Indeed, note the words on the QE page explaining how when the Bank sells bonds back into the market; “the money we created to buy the bonds disappears and the overall amount of money in the economy will go down.”
So while Hunt was snivelling piously about having to sanction benefit claimants to fix the economy and Reeves prostrates herself supposedly on our behalf before the likes of Blackrock, the BoE was and is knowingly and openly shrinking the economy at the rate of tens of £bns a year.
A blog might follow….
Reply – 3; the government “underwrites all its [the BoE’s] risk when engaging in quantitative easing activities. In that case to claim that the Bank of England is independent really does make little sense”.
The BoE does not have the financial resources to command the independence it claims to have. The proposition is literally absurd.
It is worth noting that before 1946 the BoE was both the Government’s bank and a private bank. If you actually examine the history, the banking crises created by the BoE’s conflicts of interest, or complete ignorance about what it was doing (in the catastrophic banking crisis of 1825 the disaster was made worse by the fact that the BoE had no sense whatsoever of ‘a lender of last resort’ responsibility, and only stepped in when faced with falling headlong into the abyss, and had run out of options). Anything the BoE ever learns is provided at eye watering cost, and alarmingly high risk – by the British people, and Treasury. This basic problem is repeated endlessly. Some of it cannot be avoided – and as the sovereign issuer of the currency is the real lender and dealer of last resort; that can never change. An independent BoE is an oxymoron.
Agreed
Just reading “Napolean the Great” by Andrew Roberts.Covering the period after Napoleon siezed power,I found this interesting piece.
“Two years later.

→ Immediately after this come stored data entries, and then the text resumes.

-- pv_equiv track=rewrite | github.com/pypi-data/pypi-mirror-342 | packages/s3pact/s3pact-0.1.3.tar.gz/s3pact-0.1.3/s3pact/s3pact.py | reverse_versions
-- ===== SOURCE A (Python) =====
-- def reverse_versions(objs):
--     resp = []
--     list_versions = []
--     s3_key_before = None
--     for o in objs:
--         s3_key = o.get("Key")
--         if s3_key_before != s3_key and list_versions:
--             list_versions.reverse()
--             resp.extend(list_versions)
--             list_versions.clear()
--         list_versions.append(o)
--         s3_key_before = s3_key
--
--     # need to invert
--     list_versions.reverse()
--
--     # and append the last obj versions or i will miss it
--     return resp + list_versions
-- ===== SOURCE B (Python) =====
-- def reverse_versions(objs):
--     resp = []
--     i = 0
--     n = len(objs)
--     while i < n:
--         # find the end of the run of consecutive objects sharing this Key
--         k = objs[i].get("Key")
--         j = i + 1
--         while j < n and objs[j].get("Key") == k:
--             j += 1
--         resp.extend(reversed(objs[i:j]))
--         i = j
--     return resp
-- ===== Notes on version B (the rewrite author's own statement) =====
-- stated objective: idiomatic
-- what changed: B scans the list run by run (finding the end of each consecutive same-Key run and extending with the reversed slice) instead of A's buffer-and-flush fold with s3_key_before state.
import Mathlib
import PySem

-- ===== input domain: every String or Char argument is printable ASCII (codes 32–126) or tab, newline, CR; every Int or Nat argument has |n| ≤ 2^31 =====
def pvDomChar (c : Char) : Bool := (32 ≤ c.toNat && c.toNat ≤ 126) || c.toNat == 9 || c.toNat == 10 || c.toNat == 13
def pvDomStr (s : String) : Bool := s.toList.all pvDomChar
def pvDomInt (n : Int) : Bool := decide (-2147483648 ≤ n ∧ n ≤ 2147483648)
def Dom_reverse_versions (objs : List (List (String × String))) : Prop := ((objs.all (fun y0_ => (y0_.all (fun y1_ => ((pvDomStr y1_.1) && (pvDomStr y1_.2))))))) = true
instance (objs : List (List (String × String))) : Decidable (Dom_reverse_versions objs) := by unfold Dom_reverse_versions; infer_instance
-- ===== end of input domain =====

-- B: run-splitting scan over consecutive same-Key runs, reversing each run in place of A's buffer-and-flush fold (objective: simpler).
-- ===== PORT A =====
-- o.get("Key") on the dict (association list, first match wins)
def rvKey (o : List (String × String)) : Option String :=
  (PySem.Dict.mk o).get? "Key"

-- one step of A's for-loop: state = (resp, list_versions, s3_key_before)
def rvStepA (st : List (List (String × String)) × List (List (String × String)) × Option String)
    (o : List (String × String)) :
    List (List (String × String)) × List (List (String × String)) × Option String :=
  let s3_key := rvKey o
  let (resp, list_versions, s3_key_before) := st
  if s3_key_before ≠ s3_key ∧ list_versions ≠ [] then
    (resp ++ list_versions.reverse, [o], s3_key)
  else
    (resp, list_versions ++ [o], s3_key)

def reverse_versions (objs : List (List (String × String))) : List (List (String × String)) :=
  let (resp, list_versions, _) := objs.foldl rvStepA ([], [], none)
  resp ++ list_versions.reverse

-- ===== PORT B =====
-- split off the leading run whose objects all have Key = k
def rvRun (k : Option String) : List (List (String × String)) →
    List (List (String × String)) × List (List (String × String))
  | [] => ([], [])
  | o :: rest =>
    if rvKey o = k then
      let (g, r) := rvRun k rest
      (o :: g, r)
    else
      ([], o :: rest)

theorem rvRun_snd_le (k : Option String) (xs : List (List (String × String))) :
    (rvRun k xs).2.length ≤ xs.length := by
  induction xs with
  | nil => simp [rvRun]
  | cons o rest ih =>
    simp only [rvRun]
    split
    · simpa using Nat.le_succ_of_le ih
    · simp

def reverse_versions_alt (objs : List (List (String × String))) : List (List (String × String)) :=
  match objs with
  | [] => []
  | o :: rest =>
    (o :: (rvRun (rvKey o) rest).1).reverse ++ reverse_versions_alt (rvRun (rvKey o) rest).2
termination_by objs.length
decreasing_by
  simpa using Nat.lt_succ_of_le (rvRun_snd_le (rvKey o) rest)
-- ===== PRECONDITION & SPEC =====
def Spec_reverse_versions (objs : List (List (String × String))) (out : List (List (String × String))) : Prop := out = reverse_versions_alt objs
instance (objs : List (List (String × String))) (out : List (List (String × String))) : Decidable (Spec_reverse_versions objs out) := by unfold Spec_reverse_versions; infer_instance

-- ===== CLAIM (what is proved, stated in full; the proofs are below) =====
def Claim_equal_reverse_versions : Prop := ∀ (objs : List (List (String × String))), Dom_reverse_versions objs → Spec_reverse_versions objs (reverse_versions objs)

-- ===== LEMMAS AND PROOFS =====

-- the value A returns from a final fold state
def rvFinish (st : List (List (String × String)) × List (List (String × String)) × Option String) :
    List (List (String × String)) :=
  st.1 ++ st.2.1.reverse

-- loop invariant: with a nonempty buffer lv whose run key is kb, A's remaining fold
-- emits the completed run (lv ++ leading run of xs) reversed, then B's value on the rest
theorem rvFold_eq (xs : List (List (String × String))) :
    ∀ (resp lv : List (List (String × String))) (kb : Option String), lv ≠ [] →
    rvFinish (xs.foldl rvStepA (resp, lv, kb)) =
      resp ++ (lv ++ (rvRun kb xs).1).reverse ++ reverse_versions_alt (rvRun kb xs).2 := by
  induction xs with
  | nil =>
    intro resp lv kb _
    simp [rvRun, rvFinish, reverse_versions_alt.eq_def]
  | cons o rest ih =>
    intro resp lv kb hlv
    by_cases hk : rvKey o = kb
    · have hstep : rvStepA (resp, lv, kb) o = (resp, lv ++ [o], kb) := by
        simp [rvStepA, hk]
      rw [List.foldl_cons, hstep, ih resp (lv ++ [o]) kb (by simp)]
      simp [rvRun, hk]
    · have hk' : kb ≠ rvKey o := fun h => hk h.symm
      have hstep : rvStepA (resp, lv, kb) o = (resp ++ lv.reverse, [o], rvKey o) := by
        simp [rvStepA, hk', hlv]
      rw [List.foldl_cons, hstep, ih (resp ++ lv.reverse) [o] (rvKey o) (by simp)]
      conv_rhs => rw [reverse_versions_alt.eq_def]
      simp [rvRun, hk]

-- ===== VERDICT (by name: the statement is the Claim_ definition above) =====
theorem reverse_versions_spec : Claim_equal_reverse_versions := by
  unfold Claim_equal_reverse_versions
  intro objs _
  show reverse_versions objs = reverse_versions_alt objs
  cases objs with
  | nil => simp [reverse_versions, reverse_versions_alt.eq_def]
  | cons o rest =>
    have h0 : rvStepA ([], [], none) o = ([], [o], rvKey o) := by
      simp [rvStepA]
    have : reverse_versions (o :: rest) = rvFinish ((o :: rest).foldl rvStepA ([], [], none)) := by
      simp [reverse_versions, rvFinish]
    rw [this, List.foldl_cons, h0, rvFold_eq rest [] [o] (rvKey o) (by simp)]
    conv_rhs => rw [reverse_versions_alt.eq_def]
    simp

Partly by forcing the tax-collecting authorities to make deposits in advance of estimated yields.the finance minister Martin Guadin had balanced the budget for the first time since the American War of Independence “.
Then came the establishment of the Banque de France,set up with private sector funding,but not using the “unco- operative” Parisian banking system. It was theoretically independent of the government. Though the book says despite this pronouncement at the time the policy was “quietly dropped,and the bank did indeed help finance Napoleon’s wars”.
The bank did take powers to exclusively issue notes for French legal tender in 1808,(well before the BoE). And Napoleon appointed the Governers keeping a tight control over this “important institution “.
Another historical example of what state control of finances can achieve and also to the lies often used to cover what is really happening on monetary policy. Sadly in this case ,it was used to fund wars.There is aways the opportunity to use this power for bad as well as good.
We also ‘learn’ in more conventional anti-Napoleon history that one of the things that contributed to Napoleonic France’s defeat was that France had a less sophisticated financial system than the UK. Apparently Napoleon over relied on cash and contributions from the defeated.
Robert’s book was almost universally panned for being pro-Napoleon.
One could become paranoid.
Hmmm….
Oh, yes…and the much revered Duke of Wellington opposed the 1832 reform act.
I would add that the first quote I made re the national debt from Roberts, he actually references 3 other authors on it,* so was not his own original observation. Though it is an astute comment all the same , i.e a
government spending before it had the tax receipts. You seldom get such good economic points made in historic literature.
As to Wellington I would add he also caused increased poverty and hardship by taking a very heartless and orthodox view of the National debt, resulting in riots and violence on the street, not least on his own home apparently.
*Bertrand,”LaFrance,Horne “Age of Napoleon ” and Markham “Napolean “.So he had obviously done some research on the issue.